Even after undergoing carbon and microfiltration, the wastewater still contains impurities that cannot be directly recycled using reverse osmosis. Microfiltration can only retain particles between 0.1 to 1 um, allowing large molecular organic matter and soluble solids to pass through. To minimize the frequency of membrane cleaning and extend the lifespan of the reverse osmosis membranes, ultrafiltration plays a crucial role as a reliable treatment system. Ultrafiltration membranes can retain particles and solutes with molecular weights between 30,000 and 10,000 that are larger than the membrane pores, while inorganic ions and solutes with molecular weights less than 5,000 can pass through the membrane.

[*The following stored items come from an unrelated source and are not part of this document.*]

-- pv_equiv track=rewrite | github.com/subrotonpi/clone_transcompiler | storage/data_transpiled/at_coder/arc088/B/3856244.py | center_length
-- ===== SOURCE A (Python) =====
-- def center_length ( s ) :
--     import string
--     import sys
--     class Main ( object ) :
--         def __init__ ( self ) :
--             self.s = s
--             self.center = ''
--             self.length = 2
--             left , right = N // 2 - 2 , N // 2 + 1
--             while left >= 0 and s [ left ] == center and s [ right ] == center :
--                 left -= 1
--                 right += 1
--                 length += 2
--             return length
--         def __call__ ( self ) :
--             with open ( self.s ) as sc :
--                 S = sc.read ( )
--     def main ( ) :
--         return Main ( )
--     N = len ( s )
--     if N % 2 == 0 :
--         if s [ N // 2 ] != s [ N // 2 - 1 ] :
--             return 0
--         center = s [ N // 2 ]
--         length = 2
--         left , right = N // 2 - 2 , N // 2 + 1
--         while left >= 0 and s [ left ] == center and s [ right ] == center :
--             left -= 1
--             right += 1
--             length += 2
--         return length
--     else :
--         center = s [ N // 2 ]
--         left , right = N // 2 - 1 , N // 2 + 1
--         length = 1
--         while left >= 0 and s [ left ] == center and s [ right ] == center :
--             left -= 1
--             right += 1
--             length += 2
--         return length
-- ===== SOURCE B (Python) =====
-- def center_length(s):
--     N = len(s)
--     c = s[N // 2]
--     if N % 2 == 0:
--         if s[N // 2 - 1] != c:
--             return 0
--         base, lpref = 2, s[:N // 2 - 1]
--     else:
--         base, lpref = 1, s[:N // 2]
--     L = 0
--     for ch in reversed(lpref):
--         if ch != c:
--             break
--         L += 1
--     R = 0
--     for ch in s[N // 2 + 1:]:
--         if ch != c:
--             break
--         R += 1
--     return base + 2 * min(L, R)
-- ===== Notes on version B (the rewrite author's own statement) =====
-- stated objective: simpler
-- what changed: Replaces A's lockstep two-pointer while-loop with two independent run counts (leftward in the prefix, rightward in the suffix) combined as base + 2*min(L, R).
import Mathlib
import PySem

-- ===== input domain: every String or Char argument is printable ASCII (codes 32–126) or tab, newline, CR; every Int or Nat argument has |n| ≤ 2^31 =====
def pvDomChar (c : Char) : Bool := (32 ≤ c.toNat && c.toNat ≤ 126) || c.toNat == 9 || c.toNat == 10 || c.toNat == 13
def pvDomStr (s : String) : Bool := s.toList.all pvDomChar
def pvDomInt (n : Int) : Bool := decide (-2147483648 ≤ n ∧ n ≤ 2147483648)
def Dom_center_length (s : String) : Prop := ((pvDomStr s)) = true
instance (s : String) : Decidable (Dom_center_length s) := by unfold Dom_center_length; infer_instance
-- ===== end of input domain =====

-- B replaces A's lockstep two-pointer while-loop with two independent run counts; objective: simpler.

-- ===== PORT A =====
-- A's while-loop: 'while left >= 0 and s[left] == center and s[right] == center: left -= 1; right += 1; length += 2'.
-- Fuel is (left+1).toNat, enough since each iteration needs left ≥ 0 and decrements left.
def aLoop (cs : List Char) (center : Char) : Nat → Int → Int → Int → Int
  | 0, _, _, length => length
  | fuel + 1, left, right, length =>
    if left ≥ 0 ∧ PySem.List.pyGet? cs left = some center ∧ PySem.List.pyGet? cs right = some center
    then aLoop cs center fuel (left - 1) (right + 1) (length + 2)
    else length

def centerA (cs : List Char) (N : Int) : Int :=
  if PySem.Int.mod N 2 = 0 then
    -- s[N//2], s[N//2 - 1]: none = IndexError (excluded by Pre_)
    match PySem.List.pyGet? cs (PySem.Int.floordiv N 2), PySem.List.pyGet? cs (PySem.Int.floordiv N 2 - 1) with
    | some a, some b =>
      if a ≠ b then 0
      else aLoop cs a (PySem.Int.floordiv N 2 - 2 + 1).toNat (PySem.Int.floordiv N 2 - 2) (PySem.Int.floordiv N 2 + 1) 2
    | _, _ => 0
  else
    match PySem.List.pyGet? cs (PySem.Int.floordiv N 2) with
    | some center => aLoop cs center (PySem.Int.floordiv N 2 - 1 + 1).toNat (PySem.Int.floordiv N 2 - 1) (PySem.Int.floordiv N 2 + 1) 1
    | none => 0

def center_length (s : String) : Int := centerA s.toList s.toList.length

-- ===== PORT B =====
-- 'for ch in t: if ch != c: break; cnt += 1' — length of the initial run of c in t.
def runCount (c : Char) : List Char → Int
  | [] => 0
  | x :: xs => if x ≠ c then 0 else 1 + runCount c xs

def centerB (cs : List Char) (N : Int) : Int :=
  match PySem.List.pyGet? cs (PySem.Int.floordiv N 2) with
  | none => 0  -- IndexError (excluded by Pre_)
  | some c =>
    if PySem.Int.mod N 2 = 0 then
      match PySem.List.pyGet? cs (PySem.Int.floordiv N 2 - 1) with
      | none => 0
      | some b =>
        if b ≠ c then 0
        else
          2 + 2 * min (runCount c (PySem.List.slice cs none (some (PySem.Int.floordiv N 2 - 1))).reverse)
                      (runCount c (PySem.List.slice cs (some (PySem.Int.floordiv N 2 + 1)) none))
    else
      1 + 2 * min (runCount c (PySem.List.slice cs none (some (PySem.Int.floordiv N 2))).reverse)
                  (runCount c (PySem.List.slice cs (some (PySem.Int.floordiv N 2 + 1)) none))

def center_length_alt (s : String) : Int := centerB s.toList s.toList.length

-- ===== PRECONDITION & SPEC =====
-- Pre_ excludes only the empty string, on which A raises IndexError (s[0] with len 0).
def Pre_center_length (s : String) : Prop := s ≠ ""
instance (s : String) : Decidable (Pre_center_length s) := by unfold Pre_center_length; infer_instance
def pvWitness_center_length : String := "abcba"

def Spec_center_length (s : String) (out : Int) : Prop := out = center_length_alt s
instance (s : String) (out : Int) : Decidable (Spec_center_length s out) := by unfold Spec_center_length; infer_instance

-- ===== CLAIM (what is proved, stated in full; the proofs are below) =====
def Claim_equal_center_length : Prop := ∀ (s : String), Dom_center_length s → Pre_center_length s → Spec_center_length s (center_length s)

-- ===== LEMMAS AND PROOFS =====

theorem runCount_nonneg (c : Char) (t : List Char) : 0 ≤ runCount c t := by
  induction t with
  | nil => simp [runCount]
  | cons x xs ih => simp only [runCount]; split <;> omega

-- A's loop computes length + 2·min(leftward run from index li, rightward run from index ri),
-- provided the suffix from ri is strictly longer than the prefix up to li (true at both call sites).
theorem aLoop_spec (cs : List Char) (c : Char) :
    ∀ (k : Nat) (li ri len : Int), k = (li + 1).toNat → 0 ≤ ri → li < (cs.length : Int) - ri →
    aLoop cs c k li ri len
      = len + 2 * min (runCount c ((cs.take (li + 1).toNat).reverse)) (runCount c (cs.drop ri.toNat)) := by
  intro k
  induction k with
  | zero =>
    intro li ri len hk _ _
    have : (li + 1).toNat = 0 := hk.symm
    simp only [aLoop, this, List.take_zero, List.reverse_nil, runCount]
    have := runCount_nonneg c (cs.drop ri.toNat)
    omega
  | succ n ih =>
    intro li ri len hk hri h
    have hli : 0 ≤ li := by omega
    have hlilen : li.toNat < cs.length := by omega
    have hrilen : ri.toNat < cs.length := by omega
    have hgl : PySem.List.pyGet? cs li = some cs[li.toNat] :=
      PySem.List.pyGet?_eq_some_getElem cs hli (by omega)
    have hgr : PySem.List.pyGet? cs ri = some cs[ri.toNat] :=
      PySem.List.pyGet?_eq_some_getElem cs hri (by omega)
    have htake : (li + 1).toNat = li.toNat + 1 := by omega
    have htk : cs.take (li.toNat + 1) = cs.take li.toNat ++ [cs[li.toNat]] := by
      rw [List.take_succ]; simp [List.getElem?_eq_getElem hlilen]
    have hdr : cs.drop ri.toNat = cs[ri.toNat] :: cs.drop (ri.toNat + 1) :=
      List.drop_eq_getElem_cons hrilen
    by_cases hL : cs[li.toNat] = c
    · by_cases hR : cs[ri.toNat] = c
      · -- both match: one more iteration
        have hrec := ih (li - 1) (ri + 1) (len + 2) (by omega) (by omega) (by omega)
        rw [aLoop, if_pos ⟨hli, by rw [hgl, hL], by rw [hgr, hR]⟩, hrec]
        have h1 : (li - 1 + 1).toNat = li.toNat := by omega
        have h2 : (ri + 1).toNat = ri.toNat + 1 := by omega
        rw [h1, h2, htake, htk, hdr]
        simp only [List.reverse_append, List.reverse_cons, List.reverse_nil, List.nil_append,
          List.singleton_append, runCount, hL, hR]
        simp only [ne_eq, not_true_eq_false, if_false]
        omega
      · -- right mismatch: loop exits, right run is 0
        rw [aLoop, if_neg (by rw [hgr]; simp [hR])]
        rw [htake, hdr]
        simp only [runCount, ne_eq, hR, not_false_eq_true, if_true]
        have := runCount_nonneg c ((cs.take (li.toNat + 1)).reverse)
        omega
    · -- left mismatch: loop exits, left run is 0
      rw [aLoop, if_neg (by rw [hgl]; simp [hL])]
      rw [htake, htk]
      simp only [List.reverse_append, List.reverse_cons, List.reverse_nil, List.nil_append,
        List.singleton_append, runCount, ne_eq, hL, not_false_eq_true, if_true]
      have := runCount_nonneg c (cs.drop ri.toNat)
      omega

-- ===== VERDICT (by name: the statement is the Claim_ definition above) =====
theorem center_length_spec : Claim_equal_center_length := by
  intro s _ hpre
  unfold Spec_center_length center_length center_length_alt centerA centerB
  have hne : s.toList ≠ [] := by
    intro h; exact hpre (String.toList_eq_nil_iff.mp h)
  set cs := s.toList with hcs
  have hN : 1 ≤ cs.length := by
    have := List.length_pos_of_ne_nil hne; omega
  have hfd : PySem.Int.floordiv (cs.length : Int) 2 = ((cs.length / 2 : Nat) : Int) := by
    exact_mod_cast PySem.Int.floordiv_natCast cs.length 2
  have hmd : PySem.Int.mod (cs.length : Int) 2 = ((cs.length % 2 : Nat) : Int) := by
    exact_mod_cast PySem.Int.mod_natCast cs.length 2
  set N := cs.length with hNdef
  have hmid : N / 2 < N := by omega
  have hgc : PySem.List.pyGet? cs ((N / 2 : Nat) : Int) = some cs[N / 2] := by
    rw [PySem.List.pyGet?_natCast, List.getElem?_eq_getElem hmid]
  by_cases hpar : N % 2 = 0
  · -- even; N ≥ 2 so N/2 ≥ 1
    have h2 : 2 ≤ N := by omega
    have h1 : 1 ≤ N / 2 := by omega
    have hprev : ((N / 2 : Nat) : Int) - 1 = ((N / 2 - 1 : Nat) : Int) := by omega
    have hprevlt : N / 2 - 1 < N := by omega
    have hgb : PySem.List.pyGet? cs (((N / 2 : Nat) : Int) - 1) = some cs[N / 2 - 1] := by
      rw [hprev, PySem.List.pyGet?_natCast, List.getElem?_eq_getElem hprevlt]
    have hpz : ((N % 2 : Nat) : Int) = 0 := by exact_mod_cast hpar
    rw [hmd, hfd, hgc, hgb]
    dsimp only
    rw [if_pos hpz, if_pos hpz]
    by_cases heq : cs[N / 2] = cs[N / 2 - 1]
    · rw [if_neg (not_not_intro heq), if_neg (not_not_intro heq.symm)]
      rw [aLoop_spec cs cs[N / 2] _ _ _ _ rfl (by omega) (by omega)]
      rw [PySem.List.slice_to cs (b := ((N / 2 : Nat) : Int) - 1) (by omega),
        PySem.List.slice_from cs (a := ((N / 2 : Nat) : Int) + 1) (by omega)]
      have e1 : (((N / 2 : Nat) : Int) - 2 + 1).toNat = N / 2 - 1 := by omega
      have e2 : (((N / 2 : Nat) : Int) - 1).toNat = N / 2 - 1 := by omega
      have e3 : (((N / 2 : Nat) : Int) + 1).toNat = N / 2 + 1 := by omega
      rw [e1, e2, e3]
    · rw [if_pos heq, if_pos (fun hc => heq hc.symm)]
  · -- odd
    have hprevlt2 : (N : Int) - ((N / 2 : Nat) : Int) - 1 = ((N / 2 : Nat) : Int) := by omega
    have hpz : ¬ ((N % 2 : Nat) : Int) = 0 := by
      intro h; exact hpar (by exact_mod_cast h)
    rw [hmd, hfd, hgc]
    dsimp only
    rw [if_neg hpz, if_neg hpz]
    rw [aLoop_spec cs cs[N / 2] _ _ _ _ rfl (by omega) (by omega)]
    rw [PySem.List.slice_to cs (b := ((N / 2 : Nat) : Int)) (by omega),
      PySem.List.slice_from cs (a := ((N / 2 : Nat) : Int) + 1) (by omega)]
    have e1 : (((N / 2 : Nat) : Int) - 1 + 1).toNat = N / 2 := by omega
    have e2 : ((N / 2 : Nat) : Int).toNat = N / 2 := by omega
    have e3 : (((N / 2 : Nat) : Int) + 1).toNat = N / 2 + 1 := by omega
    rw [e1, e2, e3]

Reverse osmosis membranes can retain various metal and non-metal ions, colloids, and small organic molecules from water. For inorganic ions, particularly in wastewater, the separation rates for divalent and trivalent ions typically reach above 95%.
The box filter press achieves solid-liquid separation by blocking the medium (usually filter cloth) within the equipment. The device creates a pressure difference on both sides of the medium, allowing the liquid to pass through the filter cloth and out through the pipes, while the solids are retained on the filter cloth, gradually accumulating to form a cake.
The advantages of the box filter press include the following:
1. The box filter press is more durable and long-lasting than the plate and frame filter press.
2. High filtration efficiency. With the same number and size of filter plates, the effective filtration area of a box filter press is twice that of a plate and frame filter press.
3. Van bodies are more widely used, applicable in numerous industries such as food processing, metallurgy smelting, and mining.
4. The compartment filter press generally operates at higher temperatures than the plate and frame filter press, thus offering a wider range of applications.
5. The box filter press has better integration of current technology, enabling excellent automation design. Many automated filter presses now use the same filtration mode as the box filter press.